(Stored items)
————————

-- pv_equiv track=rewrite | github.com/nmack-dev/edgedev | src/Lab 2/sensor_datalogger.py | str_chop
-- ===== SOURCE A (Python) =====
-- def str_chop(string):
--     old_str = str(string)
--     new_str = ''
--     count = 0
--     chop = False
--
--     for char in old_str:
--         if (count <= 2):
--             new_str += char
--         else:
--             break
--
--         if ((char == '.') | chop == True):
--             chop = True
--             count += 1
--
--     return new_str
-- ===== SOURCE B (Python) =====
-- def str_chop(string):
--     s = str(string)
--     i = s.find('.')
--     return s if i == -1 else s[:i + 3]
-- ===== Notes on version B (the rewrite author's own statement) =====
-- stated objective: simpler
-- what changed: Replaced the char-by-char copy loop with its count counter and chop flag by computing the cut point directly: locate the first decimal point and slice the string up to two characters past it, returning the string unchanged when there is no decimal point.
import Mathlib
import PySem

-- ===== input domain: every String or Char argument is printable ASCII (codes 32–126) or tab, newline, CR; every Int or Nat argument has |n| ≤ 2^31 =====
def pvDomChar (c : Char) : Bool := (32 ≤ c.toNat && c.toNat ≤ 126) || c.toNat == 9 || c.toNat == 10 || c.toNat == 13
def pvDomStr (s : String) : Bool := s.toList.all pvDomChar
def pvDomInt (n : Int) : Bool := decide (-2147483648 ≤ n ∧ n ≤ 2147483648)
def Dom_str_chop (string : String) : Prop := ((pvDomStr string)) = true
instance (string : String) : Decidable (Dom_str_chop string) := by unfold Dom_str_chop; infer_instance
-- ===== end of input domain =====

-- B replaces A's char loop (count counter + chop flag + break) by locating the first '.' and slicing s[:i+3]; same return value, simpler.

-- ===== PORT A =====
-- the for-loop over old_str with state (new_str, count, chop); break = return new_str
def strChopGo : List Char → List Char → Nat → Bool → List Char
  | [], new_str, _, _ => new_str
  | c :: rest, new_str, count, chop =>
    if count ≤ 2 then
      -- new_str += char, then: if (char == '.') | chop == True: chop = True; count += 1
      if (c == '.') || chop then strChopGo rest (new_str ++ [c]) (count + 1) true
      else strChopGo rest (new_str ++ [c]) count chop
    else new_str

def str_chop (string : String) : String :=
  String.ofList (strChopGo string.toList [] 0 false)

-- ===== PORT B =====
def str_chop_alt (string : String) : String :=
  let i := PySem.Str.find string "."
  if i == -1 then string else PySem.Str.slice string none (some (i + 3))

-- ===== PRECONDITION & SPEC =====
def Spec_str_chop (string : String) (out : String) : Prop := out = str_chop_alt string
instance (string : String) (out : String) : Decidable (Spec_str_chop string out) := by unfold Spec_str_chop; infer_instance

-- ===== CLAIM (what is proved, stated in full; the proofs are below) =====
def Claim_equal_str_chop : Prop := ∀ (string : String), Dom_str_chop string → Spec_str_chop string (str_chop string)

-- ===== LEMMAS AND PROOFS =====

-- once chop is true, the loop appends exactly (3 - count) more characters
theorem strChopGo_true (l : List Char) : ∀ (acc : List Char) (count : Nat),
    strChopGo l acc count true = acc ++ l.take (3 - count) := by
  induction l with
  | nil => intro acc count; simp [strChopGo]
  | cons c rest ih =>
    intro acc count
    by_cases h : count ≤ 2
    · have h3 : 3 - count = (3 - (count + 1)) + 1 := by omega
      simp [strChopGo, h, ih, h3, List.take_succ_cons]
    · have h3 : 3 - count = 0 := by omega
      simp [strChopGo, h, h3]

-- before the first dot, the loop copies characters; at the dot it keeps it and 2 more
theorem strChopGo_false (l : List Char) : ∀ (acc : List Char),
    strChopGo l acc 0 false =
      acc ++ (match l.findIdx? (· = '.') with
              | none => l
              | some i => l.take (i + 3)) := by
  induction l with
  | nil => intro acc; simp [strChopGo]
  | cons c rest ih =>
    intro acc
    by_cases hc : c = '.'
    · subst hc
      simp [strChopGo, strChopGo_true, List.findIdx?_cons, List.take_succ_cons]
    · have hb : (c == '.') = false := by simp [hc]
      simp only [strChopGo, hb, Bool.false_or]
      rw [ih]
      simp [List.findIdx?_cons, hc]
      cases h : rest.findIdx? (· = '.') with
      | none => simp
      | some i => simp

-- a singleton needle is a prefix of l.drop j iff the character at j is the needle
theorem singleton_prefix_drop_iff (a : Char) (l : List Char) (j : Nat) :
    [a] <+: l.drop j ↔ l[j]? = some a := by
  rw [← List.head?_drop]
  cases l.drop j with
  | nil => simp
  | cons b t => simp [List.cons_prefix_cons, eq_comm]

-- Chars.find with a single-character needle is findIdx?
theorem find_dot_eq_findIdx? (l : List Char) :
    PySem.Chars.find l ['.'] =
      (match l.findIdx? (· = '.') with
       | none => -1
       | some i => (i : Int)) := by
  cases h : l.findIdx? (· = '.') with
  | none =>
    rw [List.findIdx?_eq_none_iff] at h
    rw [PySem.Chars.find_eq_neg_one_iff]
    intro hinf
    rw [← PySem.Chars.isIn_iff_infix, ← PySem.Chars.exists_prefix_drop_iff_isIn] at hinf
    obtain ⟨j, hj⟩ := hinf
    rw [singleton_prefix_drop_iff] at hj
    have := h '.' (List.mem_of_getElem? hj)
    simp at this
  | some i =>
    rw [List.findIdx?_eq_some_iff_getElem] at h
    obtain ⟨hi, hdot, hminA⟩ := h
    simp only [decide_eq_true_eq] at hdot hminA
    have hgetI : l[i]? = some '.' := by rw [List.getElem?_eq_getElem hi, hdot]
    have hpos : 0 ≤ PySem.Chars.find l ['.'] := by
      rw [PySem.Chars.find_nonneg_iff, ← PySem.Chars.isIn_iff_infix,
        ← PySem.Chars.exists_prefix_drop_iff_isIn]
      exact ⟨i, by rw [singleton_prefix_drop_iff]; exact hgetI⟩
    obtain ⟨hpre, hmin⟩ := PySem.Chars.find_spec (s := l) (sub := ['.']) hpos
    rw [singleton_prefix_drop_iff] at hpre
    have hii : (PySem.Chars.find l ['.']).toNat = i := by
      by_contra hne
      rcases Nat.lt_or_ge (PySem.Chars.find l ['.']).toNat i with hlt | hge
      · have hlen : (PySem.Chars.find l ['.']).toNat < l.length := by omega
        rw [List.getElem?_eq_getElem hlen] at hpre
        exact hminA _ hlt (Option.some.inj hpre)
      · have hlt : i < (PySem.Chars.find l ['.']).toNat := by omega
        have hcontra := hmin i hlt
        rw [singleton_prefix_drop_iff] at hcontra
        exact hcontra hgetI
    simp only
    omega

theorem str_chop_spec' (string : String) : str_chop string = str_chop_alt string := by
  unfold str_chop str_chop_alt
  have hfind : PySem.Str.find string "." = PySem.Chars.find string.toList ['.'] := by
    simp [PySem.Str.find_eq]
  rw [strChopGo_false, hfind, find_dot_eq_findIdx?]
  cases h : string.toList.findIdx? (· = '.') with
  | none => simp
  | some i =>
    simp only [List.nil_append]
    have hne : ((i : Int) == -1) = false := by simp
    rw [hne]
    simp only [Bool.false_eq_true, if_false]
    apply String.toList_injective
    rw [PySem.Str.toList_slice]
    simp only [PySem.Chars.slice_eq_listSlice]
    have : (i : Int) + 3 = ((i + 3 : Nat) : Int) := by push_cast; ring
    rw [this, PySem.List.slice_to_natCast]
    simp

-- ===== VERDICT (by name: the statement is the Claim_ definition above) =====
theorem str_chop_spec : Claim_equal_str_chop := by
  intro s _
  exact str_chop_spec' s
def merge_hamming_clonotype_alt (clonotype_dict : List (String × List String)) : List (String × List String) :=
  let d := PySem.Dict.mk clonotype_dict
  let sets := ((clonotype_dict.map (·.1)).foldl pvStepB (PySem.Dict.empty, [])).2
  (sets.foldl (fun out hset =>
      match PySem.List.max? hset (fun cl => ((d.getD cl []).length : Int)) with
      | none => out
      | some pref => out.insert pref (hset.flatMap (fun cl => d.getD cl []))) PySem.Dict.empty).items

-- ===== PRECONDITION & SPEC =====
-- Pre_ excludes association lists with duplicate keys: A's parameter is a Python dict,
-- which cannot contain duplicate keys, so such lists do not represent any input of A.
def Pre_merge_hamming_clonotype (clonotype_dict : List (String × List String)) : Prop :=
  (clonotype_dict.map Prod.fst).Nodup

instance (clonotype_dict : List (String × List String)) : Decidable (Pre_merge_hamming_clonotype clonotype_dict) := by
  unfold Pre_merge_hamming_clonotype; infer_instance

def pvWitness_merge_hamming_clonotype : (List (String × List String)) :=
  [("ACG", ["u1"]), ("ACT", ["u2", "u3"]), ("TTT", ["u4"])]

def Spec_merge_hamming_clonotype (clonotype_dict : List (String × List String)) (out : List (String × List String)) : Prop := out = merge_hamming_clonotype_alt clonotype_dict
instance (clonotype_dict : List (String × List String)) (out : List (String × List String)) : Decidable (Spec_merge_hamming_clonotype clonotype_dict out) := by unfold Spec_merge_hamming_clonotype; infer_instance

-- ===== CLAIM (what is proved, stated in full; the proofs are below) =====
def Claim_equal_merge_hamming_clonotype : Prop := ∀ (clonotype_dict : List (String × List String)), Dom_merge_hamming_clonotype clonotype_dict → Pre_merge_hamming_clonotype clonotype_dict → Spec_merge_hamming_clonotype clonotype_dict (merge_hamming_clonotype clonotype_dict)

-- ===== LEMMAS AND PROOFS =====

-- the Hamming 'character difference count' of A, on char lists
def pvCd (x y : List Char) : Nat := (x.zip y).countP (fun p => p.1 != p.2)

lemma pvCd_cons (c d : Char) (x y : List Char) :
    pvCd (c :: x) (d :: y) = (if c = d then 0 else 1) + pvCd x y := by
  simp only [pvCd, List.zip_cons_cons, List.countP_cons]
  by_cases hc : c = d <;> simp [hc] <;> omega

lemma pvCd_self (x : List Char) : pvCd x x = 0 := by
  induction x with
  | nil => rfl
  | cons c t ih => simp [pvCd_cons, ih]

lemma pvCd_eq_zero_iff (x : List Char) : ∀ y, x.length = y.length → (pvCd x y = 0 ↔ x = y) := by
  induction x with
  | nil => intro y h; cases y with
    | nil => simp [pvCd]
    | cons d t => simp at h
  | cons c t ih =>
    intro y h
    cases y with
    | nil => simp at h
    | cons d u =>
      simp only [List.length_cons, Nat.add_right_cancel_iff] at h
      rw [pvCd_cons]
      constructor
      · intro h0
        split_ifs at h0 with hc
        · simp at h0
          rw [(ih u h).1 h0, hc]
        · omega
      · intro he
        injection he with h1 h2
        subst h1; subst h2
        simp [pvCd_self]
-- ===== PORT A =====
def get_most_popular_group (context : List (String × List (List (String × Int)))) : Option Int :=
  let ctx := PySem.Dict.mk context
  let early : Option Int :=
    match ctx.get? "groups" with
    | none => none
    | some gs =>
      if gs = [] then none
      else PySem.List.min? (gs.filterMap (fun g => pvDget g "id")) (fun x => x)
  match ctx.get? "messages" with
  | none => early
  | some msgs =>
    if msgs = [] then early
    else
      let c2g : PySem.Dict Int Int := (ctx.getD "channels" []).foldl pvC2gStep PySem.Dict.empty
      let tally : PySem.Dict Int Int := msgs.foldl (fun d m =>
          match pvMsgKey c2g m with
          | some key => d.modify key 0 (· + 1)
          | none => d) PySem.Dict.empty
      match tally.keys with
      | [] => none        -- unreachable under Pre_ (tally nonempty); Python would raise
      | k0 :: _ =>
        some (tally.items.foldl (fun key co =>
            if co.2 > tally.getD key 0 then co.1
            else if co.2 = tally.getD key 0 then min key co.1
            else key) k0)

-- ===== PORT B =====
-- B's while loop over the sorted key list: one step per run of equal keys
-- (j advances over the run; take the run's id iff its length strictly beats best_count)
def pvRunScan : Int → Int → List Int → Int
  | b, _, [] => b
  | b, c, k :: t =>
      if ((t.takeWhile (· == k)).length : Int) + 1 > c
      then pvRunScan k (((t.takeWhile (· == k)).length : Int) + 1) (t.dropWhile (· == k))
      else pvRunScan b c (t.dropWhile (· == k))
termination_by _ _ L => L.length
decreasing_by
  all_goals simpa using Nat.lt_succ_of_le (List.length_dropWhile_le _ t)

def get_most_popular_group_alt (context : List (String × List (List (String × Int)))) : Option Int :=
  let ctx := PySem.Dict.mk context
  let early : Option Int :=
    match ctx.get? "groups" with
    | none => none
    | some gs =>
      if gs = [] then none
      else PySem.List.min? (gs.filterMap (fun g => pvDget g "id")) (fun x => x)
  match ctx.get? "messages" with
  | none => early
  | some msgs =>
    if msgs = [] then early
    else
      let c2g : PySem.Dict Int Int := (ctx.getD "channels" []).foldl pvC2gStep PySem.Dict.empty
      match PySem.List.sorted (msgs.filterMap (pvMsgKey c2g)) (fun x => x) with
      | [] => none        -- unreachable under Pre_; Python's keys[0] would raise
      | k0 :: kt => some (pvRunScan k0 0 (k0 :: kt))

-- ===== PRECONDITION & SPEC =====
-- Pre_ excludes exactly the KeyError inputs of A: a group record without 'id' on the empty-messages
-- path; with messages present, a missing 'channels' key, a channel record without 'id'/'group', or a
-- message without 'channel' or whose channel id is not among the channels' ids.
def Pre_get_most_popular_group (context : List (String × List (List (String × Int)))) : Prop :=
  let ctx := PySem.Dict.mk context
  let msgs := ctx.getD "messages" []
  if msgs = [] then
    ∀ g ∈ ctx.getD "groups" [], (PySem.Dict.mk g).contains "id" = true
  else
    ctx.contains "channels" = true ∧
    (∀ c ∈ ctx.getD "channels" [], (PySem.Dict.mk c).contains "id" = true ∧ (PySem.Dict.mk c).contains "group" = true) ∧
    (∀ m ∈ msgs, ∃ ch ∈ (ctx.getD "channels" []).filterMap (fun c => (PySem.Dict.mk c).get? "id"),
        (PySem.Dict.mk m).get? "channel" = some ch)
instance (context : List (String × List (List (String × Int)))) : Decidable (Pre_get_most_popular_group context) := by unfold Pre_get_most_popular_group; infer_instance

def pvWitness_get_most_popular_group : (List (String × List (List (String × Int)))) :=
  [("messages", [[("channel", 1)], [("channel", 2)], [("channel", 1)]]),
   ("channels", [[("id", 1), ("group", 7)], [("id", 2), ("group", 5)]])]

def Spec_get_most_popular_group (context : List (String × List (List (String × Int)))) (out : Option Int) : Prop := out = get_most_popular_group_alt context
instance (context : List (String × List (List (String × Int)))) (out : Option Int) : Decidable (Spec_get_most_popular_group context out) := by unfold Spec_get_most_popular_group; infer_instance

-- ===== CLAIM (what is proved, stated in full; the proofs are below) =====
def Claim_equal_get_most_popular_group : Prop := ∀ (context : List (String × List (List (String × Int)))), Dom_get_most_popular_group context → Pre_get_most_popular_group context → Spec_get_most_popular_group context (get_most_popular_group context)

-- ===== LEMMAS AND PROOFS =====

-- selection state: (current best key, its count); one step of A's running-best loop, values made explicit
def pvSelStep (s : Int × Int) (p : Int × Int) : Int × Int :=
  if p.2 > s.2 then p else if p.2 = s.2 then (min s.1 p.1, s.2) else s

def pvMinList : List Int → Int
  | [] => 0
  | k :: t => t.foldl min k

-- A's counting loop, which skips `none` keys, is the Counter of the filterMap of the keys
theorem pv_tally_eq_counter (c2g : PySem.Dict Int Int) (msgs : List (List (String × Int))) :
    msgs.foldl (fun d m =>
        match pvMsgKey c2g m with
        | some key => d.modify key 0 (· + 1)
        | none => d) (PySem.Dict.empty : PySem.Dict Int Int)
      = PySem.Dict.counter (msgs.filterMap (pvMsgKey c2g)) := by
  rw [PySem.Dict.counter_eq_foldl]
  suffices h : ∀ d : PySem.Dict Int Int,
      msgs.foldl (fun d m =>
        match pvMsgKey c2g m with
        | some key => d.modify key 0 (· + 1)
        | none => d) d
      = (msgs.filterMap (pvMsgKey c2g)).foldl (fun d x => d.modify x 0 (· + 1)) d from h _
  induction msgs with
  | nil => intro d; rfl
  | cons m t ih => intro d; cases h : pvMsgKey c2g m <;> simp [h, ih]

theorem pv_c2g_contains_mono :
    ∀ (cs : List (List (String × Int))) (d : PySem.Dict Int Int) (ch : Int),
    d.contains ch = true → (cs.foldl pvC2gStep d).contains ch = true := by
  intro cs
  induction cs with
  | nil => intro d ch h; exact h
  | cons c t ih =>
    intro d ch h
    simp only [List.foldl_cons]
    apply ih
    unfold pvC2gStep
    cases hid : pvDget c "id" with
    | none => exact h
    | some i =>
      cases hg : pvDget c "group" with
      | none => exact h
      | some g => simp [PySem.Dict.contains_insert, h]

theorem pv_c2g_contains :
    ∀ (cs : List (List (String × Int))) (d : PySem.Dict Int Int) (ch : Int),
    ch ∈ cs.filterMap (fun c => (PySem.Dict.mk c).get? "id") →
    (∀ c ∈ cs, (PySem.Dict.mk c).contains "group" = true) →
    (cs.foldl pvC2gStep d).contains ch = true := by
  intro cs
  induction cs with
  | nil => intro d ch h _; simp at h
  | cons c t ih =>
    intro d ch hmem hwf
    simp only [List.foldl_cons]
    cases hid : (PySem.Dict.mk c).get? "id" with
    | none =>
      rw [List.filterMap_cons, hid] at hmem
      have hstep : pvC2gStep d c = d := by unfold pvC2gStep pvDget; rw [hid]
      rw [hstep]
      exact ih d ch hmem (fun c hc => hwf c (List.mem_cons_of_mem _ hc))
    | some i =>
      have hgc : (PySem.Dict.mk c).contains "group" = true := hwf c List.mem_cons_self
      have hgs : ((PySem.Dict.mk c).get? "group").isSome = true := by
        rw [← PySem.Dict.contains_eq_isSome_get?]; exact hgc
      obtain ⟨g, hg⟩ := Option.isSome_iff_exists.mp hgs
      have hstep : pvC2gStep d c = d.insert i g := by unfold pvC2gStep pvDget; rw [hid, hg]
      rw [hstep]
      rw [List.filterMap_cons, hid] at hmem
      rcases List.mem_cons.mp hmem with h | h
      · subst h
        exact pv_c2g_contains_mono t _ ch (PySem.Dict.contains_insert_self _ _ _)
      · exact ih _ ch h (fun c hc => hwf c (List.mem_cons_of_mem _ hc))

-- A's dict-lookup selection loop is pvSelStep once the looked-up counts are the pair values
theorem pv_fold_eq_sel (d : PySem.Dict Int Int) :
    ∀ (L : List (Int × Int)) (key V : Int),
    (∀ p ∈ L, d.getD p.1 0 = p.2) → d.getD key 0 = V →
    L.foldl (fun key co =>
        if co.2 > d.getD key 0 then co.1
        else if co.2 = d.getD key 0 then min key co.1
        else key) key
      = (L.foldl pvSelStep (key, V)).1 := by
  intro L
  induction L with
  | nil => intro key V _ _; rfl
  | cons p t ih =>
    intro key V hall hkey
    obtain ⟨k, v⟩ := p
    have hv : d.getD k 0 = v := hall (k, v) List.mem_cons_self
    have htail : ∀ q ∈ t, d.getD q.1 0 = q.2 := fun q hq => hall q (List.mem_cons_of_mem _ hq)
    simp only [List.foldl_cons, pvSelStep, hkey]
    by_cases h1 : v > V
    · simp only [h1, if_true]
      exact ih k v htail hv
    · simp only [h1, if_false]
      by_cases h2 : v = V
      · simp only [h2, if_true]
        have : d.getD (min key k) 0 = V := by
          rcases min_choice key k with h | h <;> rw [h]
          · exact hkey
          · rw [hv, h2]
        exact ih (min key k) V htail this
      · simp only [h2, if_false]
        exact ih key V htail hkey

-- closed form of the running-best loop: max of the counts, then min id among the pairs attaining it
theorem pv_sel_spec :
    ∀ (L : List (Int × Int)) (k0 V : Int),
    L.foldl pvSelStep (k0, V)
      = (pvMinList ((((k0, V) :: L).filter (fun p => p.2 == L.foldl (fun a p => max a p.2) V)).map (fun p => p.1)),
         L.foldl (fun a p => max a p.2) V) := by
  intro L
  induction L with
  | nil => intro k0 V; simp [pvMinList, List.filter]
  | cons p t ih =>
    intro k0 V
    obtain ⟨k, v⟩ := p
    have hb := PySem.List.le_foldl_max_int t (fun p => p.2) (max V v)
    simp only [List.foldl_cons, pvSelStep]
    by_cases h1 : v > V
    · simp only [h1, if_true]
      rw [ih k v]
      have hMv : max V v = v := max_eq_right (le_of_lt h1)
      rw [hMv] at hb
      have hVne : (V == t.foldl (fun a p => max a p.2) v) = false := by
        simp only [beq_eq_false_iff_ne, ne_eq]
        intro hVeq
        have : v ≤ V := by rw [hVeq]; exact hb.1
        omega
      simp only [List.filter_cons, hMv, hVne]
      simp
    · simp only [h1, if_false]
      by_cases h2 : v = V
      · subst h2
        simp only [if_true]
        rw [ih (min k0 k) v]
        have hMv : max v v = v := max_self v
        rw [hMv] at hb ⊢
        by_cases hVM : v = t.foldl (fun a p => max a p.2) v
        · have hbeq : (v == t.foldl (fun a p => max a p.2) v) = true := by simp [← hVM]
          simp only [List.filter_cons, hbeq, if_true, List.map_cons]
          simp [pvMinList, List.foldl_cons]
        · have hbeq : (v == t.foldl (fun a p => max a p.2) v) = false := by simp [hVM]
          simp [hbeq]
      · simp only [h2, if_false]
        rw [ih k0 V]
        have hMv : max V v = V := by omega
        rw [hMv] at hb
        have hvne : (v == t.foldl (fun a p => max a p.2) V) = false := by
          simp only [beq_eq_false_iff_ne, ne_eq]
          intro hveq
          have hVle : V ≤ t.foldl (fun a p => max a p.2) V := by
            have := PySem.List.le_foldl_max_int t (fun p => p.2) V
            exact this.1
          omega
        have hrw : t.foldl (fun a p => max a p.2) (max V v) = t.foldl (fun a p => max a p.2) V := by rw [hMv]
        simp [List.filter_cons, hvne, hrw]

theorem pv_max_attained :
    ∀ (t : List (Int × Int)) (V : Int),
    t.foldl (fun a p => max a p.2) V = V ∨ ∃ p ∈ t, p.2 = t.foldl (fun a p => max a p.2) V := by
  intro t V
  have hmap : t.foldl (fun a p => max a p.2) V = (t.map Prod.snd).foldl max V := by
    rw [List.foldl_map]
  rcases PySem.List.foldl_max_mem (t.map Prod.snd) V with h | h
  · left; rw [hmap]; exact h
  · right
    rw [hmap]
    obtain ⟨p, hp, hpe⟩ := List.mem_map.mp h
    exact ⟨p, hp, hpe⟩

-- ----- facts about one run of B's scan on a sorted list -----

-- every element after the first run is strictly greater than the head
theorem pv_rest_gt (k : Int) (t : List Int) (hp : (k :: t).Pairwise (· ≤ ·)) :
    ∀ x ∈ t.dropWhile (· == k), k < x := by
  intro x hx
  have hsub : (t.dropWhile (· == k)).Sublist t := List.dropWhile_sublist _
  cases hrest : t.dropWhile (· == k) with
  | nil => rw [hrest] at hx; simp at hx
  | cons y r =>
    have hne : t.dropWhile (· == k) ≠ [] := by rw [hrest]; simp
    have hy : ((t.dropWhile (· == k)).head hne == k) = false := List.head_dropWhile_not _ hne
    have hyk : y ≠ k := by
      have : (t.dropWhile (· == k)).head hne = y := by simp [hrest]
      rw [this] at hy; simpa using hy
    have hyt : y ∈ t := hsub.subset (by rw [hrest]; exact List.mem_cons_self)
    have hky : k < y := lt_of_le_of_ne (List.rel_of_pairwise_cons hp hyt) (Ne.symm hyk)
    have hpr : (y :: r).Pairwise (· ≤ ·) := by
      exact List.Pairwise.sublist (hrest ▸ hsub) hp.of_cons
    rw [hrest] at hx
    rcases List.mem_cons.mp hx with rfl | hxr
    · exact hky
    · exact lt_of_lt_of_le hky (List.rel_of_pairwise_cons hpr hxr)

-- the first run captures all copies of the head
theorem pv_count_head (k : Int) (t : List Int) (hp : (k :: t).Pairwise (· ≤ ·)) :
    (k :: t).count k = (t.takeWhile (· == k)).length + 1 := by
  have hsplit : t.takeWhile (· == k) ++ t.dropWhile (· == k) = t := List.takeWhile_append_dropWhile
  have hrun : (t.takeWhile (· == k)).count k = (t.takeWhile (· == k)).length :=
    List.count_eq_length.mpr (fun b hb => by
      have h := List.mem_takeWhile_imp (p := (· == k)) hb
      exact (beq_iff_eq.mp h).symm)
  have hrest : (t.dropWhile (· == k)).count k = 0 :=
    List.count_eq_zero.mpr (fun hk => lt_irrefl k (pv_rest_gt k t hp k hk))
  have ht : t.count k = (t.takeWhile (· == k)).length := by
    conv_lhs => rw [← hsplit]
    simp only [List.count_append, hrun, hrest, Nat.add_zero]
  rw [List.count_cons_self, ht]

————————

- What to produce:
Return exactly, and only, the lines above starting at the line that contains "0 (k0 :: kt))" and ending at the line that contains "def Spec_get_most_popular_group (context".

- Your response:
      | k0 :: kt => some (pvRunScan k0 0 (k0 :: kt))

-- ===== PRECONDITION & SPEC =====
-- Pre_ excludes exactly the KeyError inputs of A: a group record without 'id' on the empty-messages
-- path; with messages present, a missing 'channels' key, a channel record without 'id'/'group', or a
-- message without 'channel' or whose channel id is not among the channels' ids.
def Pre_get_most_popular_group (context : List (String × List (List (String × Int)))) : Prop :=
  let ctx := PySem.Dict.mk context
  let msgs := ctx.getD "messages" []
  if msgs = [] then
    ∀ g ∈ ctx.getD "groups" [], (PySem.Dict.mk g).contains "id" = true
  else
    ctx.contains "channels" = true ∧
    (∀ c ∈ ctx.getD "channels" [], (PySem.Dict.mk c).contains "id" = true ∧ (PySem.Dict.mk c).contains "group" = true) ∧
    (∀ m ∈ msgs, ∃ ch ∈ (ctx.getD "channels" []).filterMap (fun c => (PySem.Dict.mk c).get? "id"),
        (PySem.Dict.mk m).get? "channel" = some ch)
instance (context : List (String × List (List (String × Int)))) : Decidable (Pre_get_most_popular_group context) := by unfold Pre_get_most_popular_group; infer_instance

def pvWitness_get_most_popular_group : (List (String × List (List (String × Int)))) :=
  [("messages", [[("channel", 1)], [("channel", 2)], [("channel", 1)]]),
   ("channels", [[("id", 1), ("group", 7)], [("id", 2), ("group", 5)]])]

def Spec_get_most_popular_group (context : List (String × List (List (String × Int)))) (out : Option Int) : Prop := out = get_most_popular_group_alt context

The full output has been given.